Task data —
-- pv_equiv track=rewrite | github.com/ArielleTolome/AutoResearchClaw | loop/scripts/prediction_scorer.py | score_awareness_match
-- ===== SOURCE A (Python) =====
-- def score_awareness_match(copy_text: str, awareness_stage: int) -> tuple[int, str]:
--     """
--     Rule-based awareness match scoring.
--     Checks if copy signals match the declared Schwartz awareness stage.
--     Returns (score 0-5, note).
--     """
--     text_lower = copy_text.lower()
--
--     # Stage 1 (Unaware) — should NOT mention insurance/product, should mention universal desire
--     if awareness_stage == 1:
--         product_mentions = any(w in text_lower for w in ["insurance", "policy", "premium", "quote", "coverage"])
--         universal_desire = any(w in text_lower for w in ["save", "money", "family", "protect", "safe", "stress", "worry", "bills"])
--         if not product_mentions and universal_desire:
--             return 5, "Correctly avoids product mention for unaware audience"
--         elif product_mentions:
--             return 1, "Stage 1 copy should NOT mention the product category — audience doesn't know they need it yet"
--         else:
--             return 3, "Avoids product but lacks strong universal desire hook"
--
--     # Stage 2 (Problem-aware) — names the pain, no product pitch
--     elif awareness_stage == 2:
--         pain_present = any(w in text_lower for w in ["rate", "expensive", "overcharged", "paying too much", "cant afford", "problem", "struggle", "frustrat"])
--         hard_sell = any(w in text_lower for w in ["buy now", "get a quote", "sign up today", "limited time"])
--         if pain_present and not hard_sell:
--             return 5, "Good — names the problem without jumping to a hard sell"
--         elif hard_sell:
--             return 2, "Stage 2 copy shouldn't hard-sell — audience isn't solution-aware yet"
--         else:
--             return 3, "Pain mention weak — be more specific about the problem"
--
--     # Stage 3 (Solution-aware) — differentiates mechanism
--     elif awareness_stage == 3:
--         mechanism = any(w in text_lower for w in ["how", "why", "because", "works by", "unlike", "different", "the only", "discover", "new way"])
--         if mechanism:
--             return 5, "Good mechanism differentiation for solution-aware audience"
--         else:
--             return 3, "Stage 3 copy should differentiate the mechanism — why is this solution different?"
--
--     # Stage 4 (Product-aware) — objection handling + proof
--     elif awareness_stage == 4:
--         proof = any(w in text_lower for w in ["proven", "customers", "reviews", "rated", "trusted", "guarantee", "unlike", "compare"])
--         if proof:
--             return 5, "Good proof/comparison for product-aware audience"
--         else:
--             return 3, "Stage 4 copy should include proof or comparison to address objections"
--
--     # Stage 5 (Most aware) — direct offer
--     elif awareness_stage == 5:
--         urgency = any(w in text_lower for w in ["today", "now", "limited", "expires", "save", "off", "%", "free"])
--         if urgency:
--             return 5, "Good direct offer with urgency for most-aware audience"
--         else:
--             return 3, "Stage 5 copy should have a clear, direct offer with urgency"
--
--     return 3, "Awareness stage not set — unable to evaluate match"
-- ===== SOURCE B (Python) =====
-- # Single-pass fold over one flat (stage, polarity, keyword) rule list with a
-- # (pos, neg) accumulator, then a generic neg-first decision over an outcome table.
--
-- _P = True   # keyword the stage SHOULD contain
-- _N = False  # keyword the stage should NOT contain
--
-- _RULES = [
--     (1, _N, "insurance"), (1, _N, "policy"), (1, _N, "premium"), (1, _N, "quote"), (1, _N, "coverage"),
--     (1, _P, "save"), (1, _P, "money"), (1, _P, "family"), (1, _P, "protect"),
--     (1, _P, "safe"), (1, _P, "stress"), (1, _P, "worry"), (1, _P, "bills"),
--     (2, _P, "rate"), (2, _P, "expensive"), (2, _P, "overcharged"), (2, _P, "paying too much"),
--     (2, _P, "cant afford"), (2, _P, "problem"), (2, _P, "struggle"), (2, _P, "frustrat"),
--     (2, _N, "buy now"), (2, _N, "get a quote"), (2, _N, "sign up today"), (2, _N, "limited time"),
--     (3, _P, "how"), (3, _P, "why"), (3, _P, "because"), (3, _P, "works by"), (3, _P, "unlike"),
--     (3, _P, "different"), (3, _P, "the only"), (3, _P, "discover"), (3, _P, "new way"),
--     (4, _P, "proven"), (4, _P, "customers"), (4, _P, "reviews"), (4, _P, "rated"),
--     (4, _P, "trusted"), (4, _P, "guarantee"), (4, _P, "unlike"), (4, _P, "compare"),
--     (5, _P, "today"), (5, _P, "now"), (5, _P, "limited"), (5, _P, "expires"),
--     (5, _P, "save"), (5, _P, "off"), (5, _P, "%"), (5, _P, "free"),
-- ]
--
-- _OUTCOMES = {
--     1: ((5, "Correctly avoids product mention for unaware audience"),
--         (1, "Stage 1 copy should NOT mention the product category — audience doesn't know they need it yet"),
--         (3, "Avoids product but lacks strong universal desire hook")),
--     2: ((5, "Good — names the problem without jumping to a hard sell"),
--         (2, "Stage 2 copy shouldn't hard-sell — audience isn't solution-aware yet"),
--         (3, "Pain mention weak — be more specific about the problem")),
--     3: ((5, "Good mechanism differentiation for solution-aware audience"),
--         (3, "Stage 3 copy should differentiate the mechanism — why is this solution different?"),
--         (3, "Stage 3 copy should differentiate the mechanism — why is this solution different?")),
--     4: ((5, "Good proof/comparison for product-aware audience"),
--         (3, "Stage 4 copy should include proof or comparison to address objections"),
--         (3, "Stage 4 copy should include proof or comparison to address objections")),
--     5: ((5, "Good direct offer with urgency for most-aware audience"),
--         (3, "Stage 5 copy should have a clear, direct offer with urgency"),
--         (3, "Stage 5 copy should have a clear, direct offer with urgency")),
-- }
--
--
-- def score_awareness_match(copy_text: str, awareness_stage: int) -> tuple[int, str]:
--     text = copy_text.lower()
--     pos = neg = False
--     for stage, is_positive, kw in _RULES:
--         if stage == awareness_stage and kw in text:
--             if is_positive:
--                 pos = True
--             else:
--                 neg = True
--     outcome = _OUTCOMES.get(awareness_stage)
--     if outcome is None:
--         return 3, "Awareness stage not set — unable to evaluate match"
--     good, bad, other = outcome
--     if neg:
--         return bad
--     if pos:
--         return good
--     return other
-- ===== Notes on version B (the rewrite author's own statement) =====
-- stated objective: alternative
-- what changed: Replaced A's five independent stage branches, each with its own pair of any()-scans and its own if/elif chain, by a single fold over one flat (stage, polarity, keyword) rule list accumulating (pos, neg) flags, followed by one generic neg-first decision against an outcome table.
import Mathlib
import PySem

Activity —
Print out the entire listing above without any change.

Response area —
-- pv_equiv track=rewrite | github.com/ArielleTolome/AutoResearchClaw | loop/scripts/prediction_scorer.py | score_awareness_match
-- ===== SOURCE A (Python) =====
-- def score_awareness_match(copy_text: str, awareness_stage: int) -> tuple[int, str]:
--     """
--     Rule-based awareness match scoring.
--     Checks if copy signals match the declared Schwartz awareness stage.
--     Returns (score 0-5, note).
--     """
--     text_lower = copy_text.lower()
--
--     # Stage 1 (Unaware) — should NOT mention insurance/product, should mention universal desire
--     if awareness_stage == 1:
--         product_mentions = any(w in text_lower for w in ["insurance", "policy", "premium", "quote", "coverage"])
--         universal_desire = any(w in text_lower for w in ["save", "money", "family", "protect", "safe", "stress", "worry", "bills"])
--         if not product_mentions and universal_desire:
--             return 5, "Correctly avoids product mention for unaware audience"
--         elif product_mentions:
--             return 1, "Stage 1 copy should NOT mention the product category — audience doesn't know they need it yet"
--         else:
--             return 3, "Avoids product but lacks strong universal desire hook"
--
--     # Stage 2 (Problem-aware) — names the pain, no product pitch
--     elif awareness_stage == 2:
--         pain_present = any(w in text_lower for w in ["rate", "expensive", "overcharged", "paying too much", "cant afford", "problem", "struggle", "frustrat"])
--         hard_sell = any(w in text_lower for w in ["buy now", "get a quote", "sign up today", "limited time"])
--         if pain_present and not hard_sell:
--             return 5, "Good — names the problem without jumping to a hard sell"
--         elif hard_sell:
--             return 2, "Stage 2 copy shouldn't hard-sell — audience isn't solution-aware yet"
--         else:
--             return 3, "Pain mention weak — be more specific about the problem"
--
--     # Stage 3 (Solution-aware) — differentiates mechanism
--     elif awareness_stage == 3:
--         mechanism = any(w in text_lower for w in ["how", "why", "because", "works by", "unlike", "different", "the only", "discover", "new way"])
--         if mechanism:
--             return 5, "Good mechanism differentiation for solution-aware audience"
--         else:
--             return 3, "Stage 3 copy should differentiate the mechanism — why is this solution different?"
--
--     # Stage 4 (Product-aware) — objection handling + proof
--     elif awareness_stage == 4:
--         proof = any(w in text_lower for w in ["proven", "customers", "reviews", "rated", "trusted", "guarantee", "unlike", "compare"])
--         if proof:
--             return 5, "Good proof/comparison for product-aware audience"
--         else:
--             return 3, "Stage 4 copy should include proof or comparison to address objections"
--
--     # Stage 5 (Most aware) — direct offer
--     elif awareness_stage == 5:
--         urgency = any(w in text_lower for w in ["today", "now", "limited", "expires", "save", "off", "%", "free"])
--         if urgency:
--             return 5, "Good direct offer with urgency for most-aware audience"
--         else:
--             return 3, "Stage 5 copy should have a clear, direct offer with urgency"
--
--     return 3, "Awareness stage not set — unable to evaluate match"
-- ===== SOURCE B (Python) =====
-- # Single-pass fold over one flat (stage, polarity, keyword) rule list with a
-- # (pos, neg) accumulator, then a generic neg-first decision over an outcome table.
--
-- _P = True   # keyword the stage SHOULD contain
-- _N = False  # keyword the stage should NOT contain
--
-- _RULES = [
--     (1, _N, "insurance"), (1, _N, "policy"), (1, _N, "premium"), (1, _N, "quote"), (1, _N, "coverage"),
--     (1, _P, "save"), (1, _P, "money"), (1, _P, "family"), (1, _P, "protect"),
--     (1, _P, "safe"), (1, _P, "stress"), (1, _P, "worry"), (1, _P, "bills"),
--     (2, _P, "rate"), (2, _P, "expensive"), (2, _P, "overcharged"), (2, _P, "paying too much"),
--     (2, _P, "cant afford"), (2, _P, "problem"), (2, _P, "struggle"), (2, _P, "frustrat"),
--     (2, _N, "buy now"), (2, _N, "get a quote"), (2, _N, "sign up today"), (2, _N, "limited time"),
--     (3, _P, "how"), (3, _P, "why"), (3, _P, "because"), (3, _P, "works by"), (3, _P, "unlike"),
--     (3, _P, "different"), (3, _P, "the only"), (3, _P, "discover"), (3, _P, "new way"),
--     (4, _P, "proven"), (4, _P, "customers"), (4, _P, "reviews"), (4, _P, "rated"),
--     (4, _P, "trusted"), (4, _P, "guarantee"), (4, _P, "unlike"), (4, _P, "compare"),
--     (5, _P, "today"), (5, _P, "now"), (5, _P, "limited"), (5, _P, "expires"),
--     (5, _P, "save"), (5, _P, "off"), (5, _P, "%"), (5, _P, "free"),
-- ]
--
-- _OUTCOMES = {
--     1: ((5, "Correctly avoids product mention for unaware audience"),
--         (1, "Stage 1 copy should NOT mention the product category — audience doesn't know they need it yet"),
--         (3, "Avoids product but lacks strong universal desire hook")),
--     2: ((5, "Good — names the problem without jumping to a hard sell"),
--         (2, "Stage 2 copy shouldn't hard-sell — audience isn't solution-aware yet"),
--         (3, "Pain mention weak — be more specific about the problem")),
--     3: ((5, "Good mechanism differentiation for solution-aware audience"),
--         (3, "Stage 3 copy should differentiate the mechanism — why is this solution different?"),
--         (3, "Stage 3 copy should differentiate the mechanism — why is this solution different?")),
--     4: ((5, "Good proof/comparison for product-aware audience"),
--         (3, "Stage 4 copy should include proof or comparison to address objections"),
--         (3, "Stage 4 copy should include proof or comparison to address objections")),
--     5: ((5, "Good direct offer with urgency for most-aware audience"),
--         (3, "Stage 5 copy should have a clear, direct offer with urgency"),
--         (3, "Stage 5 copy should have a clear, direct offer with urgency")),
-- }
--
--
-- def score_awareness_match(copy_text: str, awareness_stage: int) -> tuple[int, str]:
--     text = copy_text.lower()
--     pos = neg = False
--     for stage, is_positive, kw in _RULES:
--         if stage == awareness_stage and kw in text:
--             if is_positive:
--                 pos = True
--             else:
--                 neg = True
--     outcome = _OUTCOMES.get(awareness_stage)
--     if outcome is None:
--         return 3, "Awareness stage not set — unable to evaluate match"
--     good, bad, other = outcome
--     if neg:
--         return bad
--     if pos:
--         return good
--     return other
-- ===== Notes on version B (the rewrite author's own statement) =====
-- stated objective: alternative
-- what changed: Replaced A's five independent stage branches, each with its own pair of any()-scans and its own if/elif chain, by a single fold over one flat (stage, polarity, keyword) rule list accumulating (pos, neg) flags, followed by one generic neg-first decision against an outcome table.
import Mathlib
import PySem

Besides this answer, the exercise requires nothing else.